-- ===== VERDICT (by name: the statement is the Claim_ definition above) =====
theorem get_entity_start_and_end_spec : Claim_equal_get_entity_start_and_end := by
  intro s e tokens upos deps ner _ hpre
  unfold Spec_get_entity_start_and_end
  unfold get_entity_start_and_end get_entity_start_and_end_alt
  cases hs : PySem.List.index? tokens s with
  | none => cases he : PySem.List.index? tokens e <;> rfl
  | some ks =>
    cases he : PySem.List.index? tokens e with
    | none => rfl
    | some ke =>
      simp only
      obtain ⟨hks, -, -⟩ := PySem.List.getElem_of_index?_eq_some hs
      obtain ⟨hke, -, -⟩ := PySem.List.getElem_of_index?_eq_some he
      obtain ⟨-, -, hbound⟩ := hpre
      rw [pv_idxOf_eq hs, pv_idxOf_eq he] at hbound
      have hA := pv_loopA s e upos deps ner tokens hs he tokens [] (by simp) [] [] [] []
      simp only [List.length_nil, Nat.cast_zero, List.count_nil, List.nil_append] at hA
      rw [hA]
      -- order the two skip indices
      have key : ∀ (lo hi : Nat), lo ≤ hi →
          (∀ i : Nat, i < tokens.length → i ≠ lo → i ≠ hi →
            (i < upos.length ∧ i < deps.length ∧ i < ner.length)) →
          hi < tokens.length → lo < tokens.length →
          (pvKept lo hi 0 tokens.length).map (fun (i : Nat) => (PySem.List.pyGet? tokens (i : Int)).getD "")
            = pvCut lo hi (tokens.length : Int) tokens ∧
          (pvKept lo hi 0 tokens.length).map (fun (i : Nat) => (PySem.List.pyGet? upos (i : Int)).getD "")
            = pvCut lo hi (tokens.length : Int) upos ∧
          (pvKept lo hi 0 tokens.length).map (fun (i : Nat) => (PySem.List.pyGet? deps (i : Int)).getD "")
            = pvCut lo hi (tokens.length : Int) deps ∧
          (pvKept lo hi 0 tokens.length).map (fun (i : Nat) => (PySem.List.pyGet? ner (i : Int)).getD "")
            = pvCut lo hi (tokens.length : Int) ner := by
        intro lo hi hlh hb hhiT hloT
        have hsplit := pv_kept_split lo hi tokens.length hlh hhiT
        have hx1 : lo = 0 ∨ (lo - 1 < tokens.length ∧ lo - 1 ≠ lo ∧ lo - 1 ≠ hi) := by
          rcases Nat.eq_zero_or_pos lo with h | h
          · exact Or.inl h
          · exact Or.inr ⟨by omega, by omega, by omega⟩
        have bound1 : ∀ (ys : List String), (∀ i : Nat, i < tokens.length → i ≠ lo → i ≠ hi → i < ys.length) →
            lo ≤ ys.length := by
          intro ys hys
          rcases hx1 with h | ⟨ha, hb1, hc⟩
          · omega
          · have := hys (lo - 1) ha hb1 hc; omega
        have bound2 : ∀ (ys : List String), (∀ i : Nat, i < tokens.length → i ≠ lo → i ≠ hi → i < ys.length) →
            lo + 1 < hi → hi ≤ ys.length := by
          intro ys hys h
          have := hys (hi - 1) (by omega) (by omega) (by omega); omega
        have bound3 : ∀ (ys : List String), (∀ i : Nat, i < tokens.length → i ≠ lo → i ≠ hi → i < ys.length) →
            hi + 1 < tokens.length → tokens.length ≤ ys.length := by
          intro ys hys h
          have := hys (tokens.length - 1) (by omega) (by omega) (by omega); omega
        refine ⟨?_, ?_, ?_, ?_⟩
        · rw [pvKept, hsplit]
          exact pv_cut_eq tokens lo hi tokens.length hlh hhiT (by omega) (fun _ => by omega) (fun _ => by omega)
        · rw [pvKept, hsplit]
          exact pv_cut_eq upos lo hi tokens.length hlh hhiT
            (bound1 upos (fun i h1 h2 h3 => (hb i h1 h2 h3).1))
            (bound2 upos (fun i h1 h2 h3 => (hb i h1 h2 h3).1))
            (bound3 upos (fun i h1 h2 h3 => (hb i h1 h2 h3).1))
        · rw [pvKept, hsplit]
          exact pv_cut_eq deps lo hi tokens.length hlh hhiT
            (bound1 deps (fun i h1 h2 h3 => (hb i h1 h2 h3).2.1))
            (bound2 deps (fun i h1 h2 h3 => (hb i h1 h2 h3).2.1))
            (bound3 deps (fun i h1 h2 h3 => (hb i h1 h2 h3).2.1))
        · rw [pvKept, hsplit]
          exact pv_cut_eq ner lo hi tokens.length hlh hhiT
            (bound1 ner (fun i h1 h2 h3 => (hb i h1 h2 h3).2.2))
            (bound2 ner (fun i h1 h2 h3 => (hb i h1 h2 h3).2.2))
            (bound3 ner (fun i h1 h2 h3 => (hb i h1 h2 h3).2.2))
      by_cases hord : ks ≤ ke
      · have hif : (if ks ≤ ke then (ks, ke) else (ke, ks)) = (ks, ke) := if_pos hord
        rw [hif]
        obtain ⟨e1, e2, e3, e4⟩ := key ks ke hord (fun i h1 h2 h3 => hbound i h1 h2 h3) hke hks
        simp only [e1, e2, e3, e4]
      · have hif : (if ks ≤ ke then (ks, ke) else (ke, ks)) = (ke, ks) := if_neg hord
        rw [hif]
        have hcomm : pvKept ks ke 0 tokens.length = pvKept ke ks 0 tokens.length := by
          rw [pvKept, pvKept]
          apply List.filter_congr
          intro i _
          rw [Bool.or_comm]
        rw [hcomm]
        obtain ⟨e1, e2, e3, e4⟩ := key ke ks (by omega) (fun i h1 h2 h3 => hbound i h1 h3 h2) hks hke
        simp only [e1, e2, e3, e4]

Brief
Go through the entries above and copy out every line that includes the word "hord".

Answer
      by_cases hord : ks ≤ ke
      · have hif : (if ks ≤ ke then (ks, ke) else (ke, ks)) = (ks, ke) := if_pos hord
        obtain ⟨e1, e2, e3, e4⟩ := key ks ke hord (fun i h1 h2 h3 => hbound i h1 h2 h3) hke hks
      · have hif : (if ks ≤ ke then (ks, ke) else (ke, ks)) = (ke, ks) := if_neg hord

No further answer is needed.